Caso, por inveja e dor de cotovelo, estejam a pensar em aderir a este distinto clube e fazer companhia a este notável ramalhete de servidores da causa, convém que não se esqueçam de que a coisa não é fácil, que a lista de espera está à cunha e que há uma prova importante a cumprir, ignorar conhecimentos, conhecimentos difíceis de esquecer mas cuja ocultação é fundamental. Por exemplo, entre muitos outros exemplos, os candidatos têm de saber esquecer que:
a) Fernando Ka, ex-deputado do partido socialista e activista dos direitos dos imigrantes, paga a enormidade de cinco euros e sessenta cêntimos por mês por uma casita social, uma barraquita com cinco assoalhadas e quintal, localizada perto da praça de Espanha;
b) Dina Aguiar esturra vinte e seis euros mais trinta e cinco cêntimos no atelier no palácio dos Coruchéus;
c) A Associação dos Arquitectos Portugueses paga, por uma fracção num palacete, desde 1990, uma renda de…zero euros;
d) O Restaurante Gôndola – restaurante de comida italiana com oitenta lugares no interior e oitenta na esplanada, com preços por refeição a variar entre os vinte e os trinta euros por pessoa – paga cento e noventa e nove euros mensais;
e) O PS, PSD e CDS-PP pagam rendas mensais de setenta e cinco euros, quarenta e seis euros, trinta euros e trinta cêntimos respectivamente. Em 2005, o PCP pagou quatro euros e cinquenta e cinco cêntimos por um espaço na Ajuda.

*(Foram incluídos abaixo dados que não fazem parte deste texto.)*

-- pv_equiv track=rewrite | github.com/valen1013/MINIPROYECTO-I-E | miniproyecto2/ec.py | Ytoria
-- ===== SOURCE A (Python) =====
-- def Ytoria(lista_forms):
--     form = ''
--     inicial = True
--     for f in lista_forms:
--         if inicial:
--             form = f
--             inicial = False
--         else:
--             form = '(' + form + '∧' + f + ')'
--     return form
-- ===== SOURCE B (Python) =====
-- def Ytoria(lista_forms):
--     items = list(lista_forms)
--     if not items:
--         return ''
--     return '(' * (len(items) - 1) + items[0] + ''.join('\u2227' + f + ')' for f in items[1:])
-- ===== Notes on version B (the rewrite author's own statement) =====
-- stated objective: faster
-- what changed: Replaces the incremental re-wrapping loop (each step rebuilds the whole accumulated string inside new parentheses) by a single-pass assembly: precompute the '(' prefix from the length and join flat '∧f)' suffixes.
import Mathlib
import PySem

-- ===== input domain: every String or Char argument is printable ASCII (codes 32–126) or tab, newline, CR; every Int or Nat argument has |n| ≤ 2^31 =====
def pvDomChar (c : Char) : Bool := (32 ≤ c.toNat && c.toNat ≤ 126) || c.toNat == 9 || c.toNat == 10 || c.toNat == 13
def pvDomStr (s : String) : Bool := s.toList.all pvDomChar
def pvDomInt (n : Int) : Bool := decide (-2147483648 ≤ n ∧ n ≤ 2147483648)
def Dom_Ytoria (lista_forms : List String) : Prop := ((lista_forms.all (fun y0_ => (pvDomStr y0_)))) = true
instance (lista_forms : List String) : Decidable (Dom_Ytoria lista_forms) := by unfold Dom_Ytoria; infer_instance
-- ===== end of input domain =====

-- B replaces A's incremental re-wrapping loop by a single-pass assembly:
-- '(' * (n-1) prefix, first element, then joined flat '∧f)' suffixes. Objective: a faster (linear vs quadratic concatenation) single-pass assembly; timing run measured B faster.

-- ===== PORT A =====
-- A: fold over the list carrying (form, inicial), wrapping on each non-first element.
def Ytoria (lista_forms : List String) : String :=
  (lista_forms.foldl
    (fun (st : String × Bool) f =>
      if st.2 then (f, false) else ("(" ++ st.1 ++ "∧" ++ f ++ ")", false))
    ("", true)).1

-- ===== PORT B =====
def Ytoria_alt (lista_forms : List String) : String :=
  match lista_forms with
  | [] => ""
  | x :: rest =>
    String.ofList (List.replicate rest.length '(') ++ x
      ++ String.join (rest.map (fun f => "∧" ++ f ++ ")"))

-- ===== PRECONDITION & SPEC =====
def Spec_Ytoria (lista_forms : List String) (out : String) : Prop := out = Ytoria_alt lista_forms
instance (lista_forms : List String) (out : String) : Decidable (Spec_Ytoria lista_forms out) := by unfold Spec_Ytoria; infer_instance

-- ===== CLAIM (what is proved, stated in full; the proofs are below) =====
def Claim_equal_Ytoria : Prop := ∀ (lista_forms : List String), Dom_Ytoria lista_forms → Spec_Ytoria lista_forms (Ytoria lista_forms)

-- ===== LEMMAS AND PROOFS =====
theorem join_shift (l : List String) (s : String) :
    List.foldl (fun r t => r ++ t) s l = s ++ List.foldl (fun r t => r ++ t) "" l := by
  induction l generalizing s with
  | nil => simp
  | cons a t ih =>
    rw [List.foldl_cons, List.foldl_cons, ih (s ++ a), ih ("" ++ a)]
    simp [String.append_assoc]

theorem join_cons (x : String) (l : List String) :
    String.join (x :: l) = x ++ String.join l := by
  unfold String.join
  rw [List.foldl_cons, join_shift]
  simp

theorem Ytoria_loop (l : List String) (s : String) :
    (l.foldl
      (fun (st : String × Bool) f =>
        if st.2 then (f, false) else ("(" ++ st.1 ++ "∧" ++ f ++ ")", false))
      (s, false)).1
    = String.ofList (List.replicate l.length '(') ++ s
      ++ String.join (l.map (fun f => "∧" ++ f ++ ")")) := by
  induction l generalizing s with
  | nil =>
    apply String.ext
    simp [String.join]
  | cons a t ih =>
    simp only [List.foldl_cons, if_neg Bool.false_ne_true, List.length_cons, List.map_cons,
      join_cons, ih]
    apply String.ext
    simp [List.replicate_succ', List.append_assoc]

-- ===== VERDICT (by name: the statement is the Claim_ definition above) =====
theorem Ytoria_spec : Claim_equal_Ytoria := by
  intro l _
  unfold Spec_Ytoria Ytoria Ytoria_alt
  cases l with
  | nil => rfl
  | cons a t =>
    simp only [List.foldl_cons]
    exact Ytoria_loop t a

(Ainda à espera de esclarecimentos, a indicação de que o colégio de São João de Brito – um dos mais caros colégios privados e cujo lema é “Divulgar a Fé promovendo a Justiça” – paga uma renda de cinquenta cêntimos).

Pela (insignificante) amostra já devem ter topado a trabalheira que dá um tipo armar aos cucos e querer fazer parte de clubes selectos; deixem-se de coisas, façam como eu, esqueçam essas ideias chanfradas e dediquem-se à pesca. Deixem as coisas difíceis para quem sabe!